__Assignment__.
Stop after the line containing "N ', 3: 'N N N"; retype every line of the data before it exactly, starting from the first.
(Beginning of Material for the task)
-- pv_equiv track=rewrite | github.com/mishagreh/CodewarsKatasProject | 6kyu/block_letter_printer.py | block_print
-- ===== SOURCE A (Python) =====
-- def block_print(s: str) -> str:
--     """ returns a string with letters made by letters (i.e. so-called block letters) """
--
--     alpha = {'A': {0: ' AAA  ', 1: 'A   A ', 2: 'A   A ', 3: 'AAAAA ', 4: 'A   A ', 5: 'A   A ', 6: 'A   A '},
--              'B': {0: 'BBBB  ', 1: 'B   B ', 2: 'B   B ', 3: 'BBBB  ', 4: 'B   B ', 5: 'B   B ', 6: 'BBBB  '},
--              'C': {0: ' CCC  ', 1: 'C   C ', 2: 'C     ', 3: 'C     ', 4: 'C     ', 5: 'C   C ', 6: ' CCC  '},
--              'D': {0: 'DDDD  ', 1: 'D   D ', 2: 'D   D ', 3: 'D   D ', 4: 'D   D ', 5: 'D   D ', 6: 'DDDD  '},
--              'E': {0: 'EEEEE ', 1: 'E     ', 2: 'E     ', 3: 'EEEEE ', 4: 'E     ', 5: 'E     ', 6: 'EEEEE '},
--              'F': {0: 'FFFFF ', 1: 'F     ', 2: 'F     ', 3: 'FFFFF ', 4: 'F     ', 5: 'F     ', 6: 'F     '},
--              'G': {0: ' GGG  ', 1: 'G   G ', 2: 'G     ', 3: 'G GGG ', 4: 'G   G ', 5: 'G   G ', 6: ' GGG  '},
--              'H': {0: 'H   H ', 1: 'H   H ', 2: 'H   H ', 3: 'HHHHH ', 4: 'H   H ', 5: 'H   H ', 6: 'H   H '},
--              'I': {0: 'IIIII ', 1: '  I   ', 2: '  I   ', 3: '  I   ', 4: '  I   ', 5: '  I   ', 6: 'IIIII '},
--              'J': {0: 'JJJJJ ', 1: '    J ', 2: '    J ', 3: '    J ', 4: '    J ', 5: '    J ', 6: 'JJJJ  '},
--              'K': {0: 'K   K ', 1: 'K  K  ', 2: 'K K   ', 3: 'KK    ', 4: 'K K   ', 5: 'K  K  ', 6: 'K   K '},
--              'L': {0: 'L     ', 1: 'L     ', 2: 'L     ', 3: 'L     ', 4: 'L     ', 5: 'L     ', 6: 'LLLLL '},
--              'M': {0: 'M   M ', 1: 'MM MM ', 2: 'M M M ', 3: 'M   M ', 4: 'M   M ', 5: 'M   M ', 6: 'M   M '},
--              'N': {0: 'N   N ', 1: 'NN  N ', 2: 'N   N ', 3: 'N N N ', 4: 'N   N ', 5: 'N  NN ', 6: 'N   N '},
--              'O': {0: ' OOO  ', 1: 'O   O ', 2: 'O   O ', 3: 'O   O ', 4: 'O   O ', 5: 'O   O ', 6: ' OOO  '},
--              'P': {0: 'PPPP  ', 1: 'P   P ', 2: 'P   P ', 3: 'PPPP  ', 4: 'P     ', 5: 'P     ', 6: 'P     '},
--              'Q': {0: ' QQQ  ', 1: 'Q   Q ', 2: 'Q   Q ', 3: 'Q   Q ', 4: 'Q Q Q ', 5: 'Q  QQ ', 6: ' QQQQ '},
--              'R': {0: 'RRRR  ', 1: 'R   R ', 2: 'R   R ', 3: 'RRRR  ', 4: 'R R   ', 5: 'R  R  ', 6: 'R   R '},
--              'S': {0: ' SSS  ', 1: 'S   S ', 2: 'S     ', 3: ' SSS  ', 4: '    S ', 5: 'S   S ', 6: ' SSS  '},
--              'T': {0: 'TTTTT ', 1: '  T   ', 2: '  T   ', 3: '  T   ', 4: '  T   ', 5: '  T   ', 6: '  T   '},
--              'U': {0: 'U   U ', 1: 'U   U ', 2: 'U   U ', 3: 'U   U ', 4: 'U   U ', 5: 'U   U ', 6: ' UUU  '},
--              'V': {0: 'V   V ', 1: 'V   V ', 2: 'V   V ', 3: 'V   V ', 4: 'V   V ', 5: ' V V  ', 6: '  V   '},
--              'W': {0: 'W   W ', 1: 'W   W ', 2: 'W   W ', 3: 'W W W ', 4: 'W W W ', 5: 'W W W ', 6: ' W W  '},
--              'X': {0: 'X   X ', 1: 'X   X ', 2: ' X X  ', 3: '  X   ', 4: ' X X  ', 5: 'X   X ', 6: 'X   X '},
--              'Y': {0: 'Y   Y ', 1: 'Y   Y ', 2: ' Y Y  ', 3: '  Y   ', 4: '  Y   ', 5: '  Y   ', 6: '  Y   '},
--              'Z': {0: 'ZZZZZ ', 1: '    Z ', 2: '   Z  ', 3: '  Z   ', 4: ' Z    ', 5: 'Z     ', 6: 'ZZZZZ '},
--              ' ': {0: '      ', 1: '      ', 2: '      ', 3: '      ', 4: '      ', 5: '      ', 6: '      '}}
--
--     res = ''
--     for i in range(7):
--         for k, j in enumerate(s.upper().strip()):
--             res += alpha[j][i]
--         res = res.rstrip() + '\n'
--
--     return res[:-1]
-- ===== SOURCE B (Python) =====
-- ALPHA = {'A': [' AAA  ', 'A   A ', 'A   A ', 'AAAAA ', 'A   A ', 'A   A ', 'A   A '],
--          'B': ['BBBB  ', 'B   B ', 'B   B ', 'BBBB  ', 'B   B ', 'B   B ', 'BBBB  '],
--          'C': [' CCC  ', 'C   C ', 'C     ', 'C     ', 'C     ', 'C   C ', ' CCC  '],
--          'D': ['DDDD  ', 'D   D ', 'D   D ', 'D   D ', 'D   D ', 'D   D ', 'DDDD  '],
--          'E': ['EEEEE ', 'E     ', 'E     ', 'EEEEE ', 'E     ', 'E     ', 'EEEEE '],
--          'F': ['FFFFF ', 'F     ', 'F     ', 'FFFFF ', 'F     ', 'F     ', 'F     '],
--          'G': [' GGG  ', 'G   G ', 'G     ', 'G GGG ', 'G   G ', 'G   G ', ' GGG  '],
--          'H': ['H   H ', 'H   H ', 'H   H ', 'HHHHH ', 'H   H ', 'H   H ', 'H   H '],
--          'I': ['IIIII ', '  I   ', '  I   ', '  I   ', '  I   ', '  I   ', 'IIIII '],
--          'J': ['JJJJJ ', '    J ', '    J ', '    J ', '    J ', '    J ', 'JJJJ  '],
--          'K': ['K   K ', 'K  K  ', 'K K   ', 'KK    ', 'K K   ', 'K  K  ', 'K   K '],
--          'L': ['L     ', 'L     ', 'L     ', 'L     ', 'L     ', 'L     ', 'LLLLL '],
--          'M': ['M   M ', 'MM MM ', 'M M M ', 'M   M ', 'M   M ', 'M   M ', 'M   M '],
--          'N': ['N   N ', 'NN  N ', 'N   N ', 'N N N ', 'N   N ', 'N  NN ', 'N   N '],
--          'O': [' OOO  ', 'O   O ', 'O   O ', 'O   O ', 'O   O ', 'O   O ', ' OOO  '],
--          'P': ['PPPP  ', 'P   P ', 'P   P ', 'PPPP  ', 'P     ', 'P     ', 'P     '],
--          'Q': [' QQQ  ', 'Q   Q ', 'Q   Q ', 'Q   Q ', 'Q Q Q ', 'Q  QQ ', ' QQQQ '],
--          'R': ['RRRR  ', 'R   R ', 'R   R ', 'RRRR  ', 'R R   ', 'R  R  ', 'R   R '],
--          'S': [' SSS  ', 'S   S ', 'S     ', ' SSS  ', '    S ', 'S   S ', ' SSS  '],
--          'T': ['TTTTT ', '  T   ', '  T   ', '  T   ', '  T   ', '  T   ', '  T   '],
--          'U': ['U   U ', 'U   U ', 'U   U ', 'U   U ', 'U   U ', 'U   U ', ' UUU  '],
--          'V': ['V   V ', 'V   V ', 'V   V ', 'V   V ', 'V   V ', ' V V  ', '  V   '],
--          'W': ['W   W ', 'W   W ', 'W   W ', 'W W W ', 'W W W ', 'W W W ', ' W W  '],
--          'X': ['X   X ', 'X   X ', ' X X  ', '  X   ', ' X X  ', 'X   X ', 'X   X '],
--          'Y': ['Y   Y ', 'Y   Y ', ' Y Y  ', '  Y   ', '  Y   ', '  Y   ', '  Y   '],
--          'Z': ['ZZZZZ ', '    Z ', '   Z  ', '  Z   ', ' Z    ', 'Z     ', 'ZZZZZ '],
--          ' ': ['      ', '      ', '      ', '      ', '      ', '      ', '      ']}
--
--
-- def block_print(s: str) -> str:
--     """Single pass over the text: each character's glyph appends one fragment to
--     each of seven row buffers; the rows are rstripped once and joined at the end."""
--     text = s.upper().strip()
--     r0 = r1 = r2 = r3 = r4 = r5 = r6 = ''
--     for ch in text:
--         g = ALPHA[ch]
--         r0 += g[0]; r1 += g[1]; r2 += g[2]; r3 += g[3]
--         r4 += g[4]; r5 += g[5]; r6 += g[6]
--     return '\n'.join(row.rstrip() for row in (r0, r1, r2, r3, r4, r5, r6))
-- ===== Notes on version B (the rewrite author's own statement) =====
-- stated objective: faster
-- what changed: B makes a single pass over the text, appending each character's seven glyph fragments to seven row buffers that are rstripped once and joined at the end, instead of A's seven full scans of the text each followed by an rstrip of the whole accumulated result.
-- outside the precondition, e.g. on block_print(''): A returns '', B returns '\n\n\n\n\n\n'; on block_print('  \t'): A returns '', B returns '\n\n\n\n\n\n'
import Mathlib
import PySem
(End of Material for the task)
__Response area__.
-- pv_equiv track=rewrite | github.com/mishagreh/CodewarsKatasProject | 6kyu/block_letter_printer.py | block_print
-- ===== SOURCE A (Python) =====
-- def block_print(s: str) -> str:
--     """ returns a string with letters made by letters (i.e. so-called block letters) """
--
--     alpha = {'A': {0: ' AAA  ', 1: 'A   A ', 2: 'A   A ', 3: 'AAAAA ', 4: 'A   A ', 5: 'A   A ', 6: 'A   A '},
--              'B': {0: 'BBBB  ', 1: 'B   B ', 2: 'B   B ', 3: 'BBBB  ', 4: 'B   B ', 5: 'B   B ', 6: 'BBBB  '},
--              'C': {0: ' CCC  ', 1: 'C   C ', 2: 'C     ', 3: 'C     ', 4: 'C     ', 5: 'C   C ', 6: ' CCC  '},
--              'D': {0: 'DDDD  ', 1: 'D   D ', 2: 'D   D ', 3: 'D   D ', 4: 'D   D ', 5: 'D   D ', 6: 'DDDD  '},
--              'E': {0: 'EEEEE ', 1: 'E     ', 2: 'E     ', 3: 'EEEEE ', 4: 'E     ', 5: 'E     ', 6: 'EEEEE '},
--              'F': {0: 'FFFFF ', 1: 'F     ', 2: 'F     ', 3: 'FFFFF ', 4: 'F     ', 5: 'F     ', 6: 'F     '},
--              'G': {0: ' GGG  ', 1: 'G   G ', 2: 'G     ', 3: 'G GGG ', 4: 'G   G ', 5: 'G   G ', 6: ' GGG  '},
--              'H': {0: 'H   H ', 1: 'H   H ', 2: 'H   H ', 3: 'HHHHH ', 4: 'H   H ', 5: 'H   H ', 6: 'H   H '},
--              'I': {0: 'IIIII ', 1: '  I   ', 2: '  I   ', 3: '  I   ', 4: '  I   ', 5: '  I   ', 6: 'IIIII '},
--              'J': {0: 'JJJJJ ', 1: '    J ', 2: '    J ', 3: '    J ', 4: '    J ', 5: '    J ', 6: 'JJJJ  '},
--              'K': {0: 'K   K ', 1: 'K  K  ', 2: 'K K   ', 3: 'KK    ', 4: 'K K   ', 5: 'K  K  ', 6: 'K   K '},
--              'L': {0: 'L     ', 1: 'L     ', 2: 'L     ', 3: 'L     ', 4: 'L     ', 5: 'L     ', 6: 'LLLLL '},
--              'M': {0: 'M   M ', 1: 'MM MM ', 2: 'M M M ', 3: 'M   M ', 4: 'M   M ', 5: 'M   M ', 6: 'M   M '},
--              'N': {0: 'N   N ', 1: 'NN  N ', 2: 'N   N ', 3: 'N N N ', 4: 'N   N ', 5: 'N  NN ', 6: 'N   N '},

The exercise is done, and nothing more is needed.